I’ll try to answer your questions as well:

1 it shows how many posts and comments but not how many pictures (and actually, somewhere along the line, it quit reporting comments).

ANSWER - I’ve put this as a feature request to show how many pictures it’s backed up. If it doesn’t report comments or blogs found, that should mean it found zero. I’ll put a feature request as well to change this, since I can see how it would be confusing.

2 It says it is free for now while in beta, but approx how much will it cost in the future? I could not find a price on any ofthe products you offer, they all said to contact sales which makes me think it must be expensive

ANSWER - We are hoping to offer BlogBackupOnline for free as long as possible. I don’t foresee charging for it anytime soon. It is actually quite expensive to maintain for us, $698 per month hosting cost because it requires raid drives, tape backups, redundant network connections, class A hosting space, etc… in order to ensure the content is truly protected. If we did need to charge, we would likely charge $5-$10 per month. We also develop business products that have nothing to do with BlogBackupOnline. If those are successful, BlogBackupOnline should remain free indefinitely. Of course, many of the features you are request are slow to be implemented because we don’t charge for it which is a good point for offering a paid version.

3 it would be nice to be able to restore from and to a certain date, especially with the 50 post limitation in Blogger (and possibly in other blog engines)

ANSWER - great feature request. I’ll see if I can implement something like that.

4 it didn’t restore my tags/labels and I wonder if it would have if I was going blogger to blogger or any of the same type. (the answer was no after I tried it)

ANSWER - right now it doesn’t restore tags/labels (even from blogger to blogger). That’s been on the feature enhancement list for a while, so I hope to get to that soon.

5 my social networking and bookmarks icons on bottom of each post copied over and works, but points to my original blog. I can understand why, but it does still create a problem.

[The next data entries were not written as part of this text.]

-- pv_equiv track=rewrite | github.com/jubin75/KVI | experiments/exp01_main_qa/code/metrics.py | parse_fever_label
-- ===== SOURCE A (Python) =====
-- from typing import Any, Dict, Iterable, Optional, Tuple
--
-- _FEVER_LABEL_SCAN_ORDER = ("NOT ENOUGH INFO", "REFUTES", "SUPPORTS")
--
-- def parse_fever_label(pred: str) -> Optional[str]:
--     """
--     Heuristic: first occurrence of a standard label in model output (case-insensitive).
--     Use when gold is SUPPORTS / REFUTES / NOT ENOUGH INFO.
--     """
--     if not str(pred or "").strip():
--         return None
--     u = pred.upper()
--     best_pos: Optional[int] = None
--     best_lab: Optional[str] = None
--     for lab in _FEVER_LABEL_SCAN_ORDER:
--         p = u.find(lab)
--         if p < 0:
--             continue
--         if best_pos is None or p < best_pos:
--             best_pos = p
--             best_lab = lab
--     return best_lab
-- ===== SOURCE B (Python) =====
-- _FEVER_LABELS = ("NOT ENOUGH INFO", "REFUTES", "SUPPORTS")
--
-- def parse_fever_label(pred):
--     if not str(pred or "").strip():
--         return None
--     u = pred.upper()
--     for i in range(len(u)):
--         for lab in _FEVER_LABELS:
--             if u.startswith(lab, i):
--                 return lab
--     return None
-- ===== Notes on version B (the rewrite author's own statement) =====
-- stated objective: alternative
-- what changed: B does one left-to-right positional scan over the string, returning at the first position where any label starts (leftmost match), instead of A's three separate full .find passes with min-position bookkeeping; equivalent because no two labels can start at the same position.
import Mathlib
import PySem

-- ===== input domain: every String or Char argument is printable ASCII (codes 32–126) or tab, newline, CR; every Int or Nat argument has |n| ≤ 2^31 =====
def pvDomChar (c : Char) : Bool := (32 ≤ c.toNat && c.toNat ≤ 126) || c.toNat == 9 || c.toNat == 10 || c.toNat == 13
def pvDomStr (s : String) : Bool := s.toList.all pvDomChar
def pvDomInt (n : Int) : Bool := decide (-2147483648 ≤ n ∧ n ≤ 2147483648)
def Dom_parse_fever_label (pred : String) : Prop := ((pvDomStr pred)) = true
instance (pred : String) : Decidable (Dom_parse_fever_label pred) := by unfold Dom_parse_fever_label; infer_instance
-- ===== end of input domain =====

-- B replaces A's three full .find passes + min-position bookkeeping by a single left-to-right
-- positional scan returning at the first position where any label starts (objective: alternative).


-- ===== PORT A =====
-- _FEVER_LABEL_SCAN_ORDER = ("NOT ENOUGH INFO", "REFUTES", "SUPPORTS")
def pvScanOrder : List String := ["NOT ENOUGH INFO", "REFUTES", "SUPPORTS"]

def parse_fever_label (pred : String) : Option String :=
  -- 'not str(pred or "").strip()': for a str argument, 'pred or ""' is pred unless pred is empty
  if PySem.Str.strip (if pred = "" then "" else pred) = "" then none
  else
    let u := PySem.Str.upper pred
    (pvScanOrder.foldl
      (fun (st : Option Int × Option String) lab =>
        let p := PySem.Str.find u lab
        if p < 0 then st
        else
          match st.1 with
          | none => (some p, some lab)
          | some bp => if p < bp then (some p, some lab) else st)
      (none, none)).2

-- ===== PORT B =====
-- inner 'for lab in _FEVER_LABELS: if u.startswith(lab, i): return lab' at one position,
-- outer 'for i in range(len(u))' as recursion over the successive suffixes of u
def pvScanB : List Char → Option String
  | [] => none
  | c :: rest =>
    if "NOT ENOUGH INFO".toList.isPrefixOf (c :: rest) then some "NOT ENOUGH INFO"
    else if "REFUTES".toList.isPrefixOf (c :: rest) then some "REFUTES"
    else if "SUPPORTS".toList.isPrefixOf (c :: rest) then some "SUPPORTS"
    else pvScanB rest

def parse_fever_label_alt (pred : String) : Option String :=
  if PySem.Str.strip (if pred = "" then "" else pred) = "" then none
  else pvScanB (PySem.Str.upper pred).toList

-- ===== PRECONDITION & SPEC =====
def Spec_parse_fever_label (pred : String) (out : Option String) : Prop := out = parse_fever_label_alt pred
instance (pred : String) (out : Option String) : Decidable (Spec_parse_fever_label pred out) := by unfold Spec_parse_fever_label; infer_instance

-- ===== CLAIM (what is proved, stated in full; the proofs are below) =====
def Claim_equal_parse_fever_label : Prop := ∀ (pred : String), Dom_parse_fever_label pred → Spec_parse_fever_label pred (parse_fever_label pred)

-- ===== LEMMAS AND PROOFS =====

-- find on a cons, derived from the PySem first-occurrence spec lemmas
theorem pv_find_cons (c : Char) (cs sub : List Char) :
    PySem.Chars.find (c :: cs) sub =
      if sub <+: (c :: cs) then 0
      else if PySem.Chars.find cs sub = -1 then -1 else PySem.Chars.find cs sub + 1 := by
  by_cases hp : sub <+: (c :: cs)
  · simp only [hp, if_true]
    have h0 : 0 ≤ PySem.Chars.find (c :: cs) sub :=
      (PySem.Chars.find_nonneg_iff _ _).mpr hp.isInfix
    obtain ⟨_, hmin⟩ := PySem.Chars.find_spec h0
    by_contra hne
    have hpos : 0 < (PySem.Chars.find (c :: cs) sub).toNat := by omega
    exact hmin 0 hpos (by simpa using hp)
  · simp only [hp, if_false]
    by_cases h2 : PySem.Chars.find cs sub = -1
    · simp only [h2, if_true]
      have hni : ¬ sub <:+: cs := (PySem.Chars.find_eq_neg_one_iff _ _).mp h2
      refine (PySem.Chars.find_eq_neg_one_iff _ _).mpr ?_
      rw [List.infix_cons_iff]
      rintro (h | h)
      · exact hp h
      · exact hni h
    · simp only [h2, if_false]
      have hg0 : 0 ≤ PySem.Chars.find cs sub := by
        have := PySem.Chars.neg_one_le_find cs sub; omega
      obtain ⟨hpre, hmin⟩ := PySem.Chars.find_spec hg0
      have hinf : sub <:+: (c :: cs) := by
        rw [List.infix_cons_iff]
        exact Or.inr (hpre.isInfix.trans (List.drop_suffix _ _).isInfix)
      have h0 : 0 ≤ PySem.Chars.find (c :: cs) sub :=
        (PySem.Chars.find_nonneg_iff _ _).mpr hinf
      obtain ⟨hpre', hmin'⟩ := PySem.Chars.find_spec h0
      set F := PySem.Chars.find (c :: cs) sub with hF
      set p := PySem.Chars.find cs sub with hpdef
      have hFne : F.toNat ≠ 0 := by
        intro h
        rw [h] at hpre'
        exact hp (by simpa using hpre')
      obtain ⟨k, hk⟩ : ∃ k, F.toNat = k + 1 := ⟨F.toNat - 1, by omega⟩
      rw [hk, List.drop_succ_cons] at hpre'
      have hk1 : p.toNat ≤ k := by
        by_contra h
        exact hmin k (by omega) hpre'
      have hk2 : F.toNat ≤ p.toNat + 1 := by
        by_contra h
        exact hmin' (p.toNat + 1) (by omega) (by rw [List.drop_succ_cons]; exact hpre)
      omega

-- the value A's fold computes, as a function of the three find results
def pvSel (f1 f2 f3 : Int) : Option String :=
  if 0 ≤ f1 ∧ (f2 < 0 ∨ f1 ≤ f2) ∧ (f3 < 0 ∨ f1 ≤ f3) then some "NOT ENOUGH INFO"
  else if 0 ≤ f2 ∧ (f3 < 0 ∨ f2 ≤ f3) then some "REFUTES"
  else if 0 ≤ f3 then some "SUPPORTS"
  else none

-- B's leftmost positional scan picks the label whose find position is minimal
theorem pv_scan_eq_sel (u : List Char) :
    pvScanB u = pvSel (PySem.Chars.find u "NOT ENOUGH INFO".toList)
                      (PySem.Chars.find u "REFUTES".toList)
                      (PySem.Chars.find u "SUPPORTS".toList) := by
  induction u with
  | nil =>
    have h : ∀ sub : List Char, sub ≠ [] → PySem.Chars.find [] sub = -1 := fun sub hs =>
      (PySem.Chars.find_eq_neg_one_iff _ _).mpr (by simp [List.infix_nil, hs])
    rw [h _ (by decide), h _ (by decide), h _ (by decide)]
    decide
  | cons c cs ih =>
    rw [pv_find_cons, pv_find_cons, pv_find_cons]
    have e1 := PySem.Chars.neg_one_le_find cs "NOT ENOUGH INFO".toList
    have e2 := PySem.Chars.neg_one_le_find cs "REFUTES".toList
    have e3 := PySem.Chars.neg_one_le_find cs "SUPPORTS".toList
    by_cases h1 : "NOT ENOUGH INFO".toList <+: (c :: cs)
    · rw [pvScanB, if_pos ((List.isPrefixOf_iff_prefix).mpr h1)]
      simp only [h1, if_true]
      unfold pvSel
      split_ifs <;> first | rfl | omega
    · by_cases h2 : "REFUTES".toList <+: (c :: cs)
      · rw [pvScanB, if_neg (by rw [List.isPrefixOf_iff_prefix]; exact h1),
            if_pos ((List.isPrefixOf_iff_prefix).mpr h2)]
        simp only [h1, h2, if_true, if_false]
        unfold pvSel
        split_ifs <;> first | rfl | omega
      · by_cases h3 : "SUPPORTS".toList <+: (c :: cs)
        · rw [pvScanB, if_neg (by rw [List.isPrefixOf_iff_prefix]; exact h1),
              if_neg (by rw [List.isPrefixOf_iff_prefix]; exact h2),
              if_pos ((List.isPrefixOf_iff_prefix).mpr h3)]
          simp only [h1, h2, h3, if_true, if_false]
          unfold pvSel
          split_ifs <;> first | rfl | omega
        · rw [pvScanB, if_neg (by rw [List.isPrefixOf_iff_prefix]; exact h1),
              if_neg (by rw [List.isPrefixOf_iff_prefix]; exact h2),
              if_neg (by rw [List.isPrefixOf_iff_prefix]; exact h3)]
          rw [ih]
          simp only [h1, h2, h3, if_false]
          unfold pvSel
          split_ifs <;> first | rfl | omega

-- A's fold over the three labels equals pvSel of the three find results
theorem pv_fold_eq_sel (u : String)
    (e1 : -1 ≤ PySem.Str.find u "NOT ENOUGH INFO")
    (e2 : -1 ≤ PySem.Str.find u "REFUTES")
    (e3 : -1 ≤ PySem.Str.find u "SUPPORTS") :
    (pvScanOrder.foldl
      (fun (st : Option Int × Option String) lab =>
        let p := PySem.Str.find u lab
        if p < 0 then st
        else
          match st.1 with
          | none => (some p, some lab)
          | some bp => if p < bp then (some p, some lab) else st)
      (none, none)).2
    = pvSel (PySem.Str.find u "NOT ENOUGH INFO") (PySem.Str.find u "REFUTES")
            (PySem.Str.find u "SUPPORTS") := by
  simp only [pvScanOrder, List.foldl]
  unfold pvSel
  split_ifs <;> first | rfl | (exfalso; omega) | (dsimp only; split_ifs <;> first | rfl | (exfalso; omega) | (dsimp only; split_ifs <;> first | rfl | (exfalso; omega)))

-- ===== VERDICT (by name: the statement is the Claim_ definition above) =====
theorem parse_fever_label_spec : Claim_equal_parse_fever_label := by
  intro pred _
  unfold Spec_parse_fever_label parse_fever_label parse_fever_label_alt
  by_cases hg : PySem.Str.strip (if pred = "" then "" else pred) = ""
  · simp only [hg, if_true]
  · simp only [hg, if_false]
    rw [pv_fold_eq_sel _ (by simpa using PySem.Chars.neg_one_le_find _ _)
          (by simpa using PySem.Chars.neg_one_le_find _ _)
          (by simpa using PySem.Chars.neg_one_le_find _ _),
        pv_scan_eq_sel]
    simp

ANSWER - yes, I agree this is not ideal. I’ll look at various enhancements to replace links to the old website with links to the new website. Probable won’t happen quickly given the complexity.

6 when I click on content for my blog, I only see the last 10 posts and there is no way to scroll down through my earlier posts.

ANSWER - Your not the first person to encounter this problem. I made an adjustment to the pagination control. I hope that helps.

7 it is confusing on the restore screen when it shows nothing in the box on the ‘what entries do you want to restore’ screen. It seems like there is nothing to restore. I figured out that I needed to ‘load blog entries’ but it would be much less confusing if they loaded when I entered that screen.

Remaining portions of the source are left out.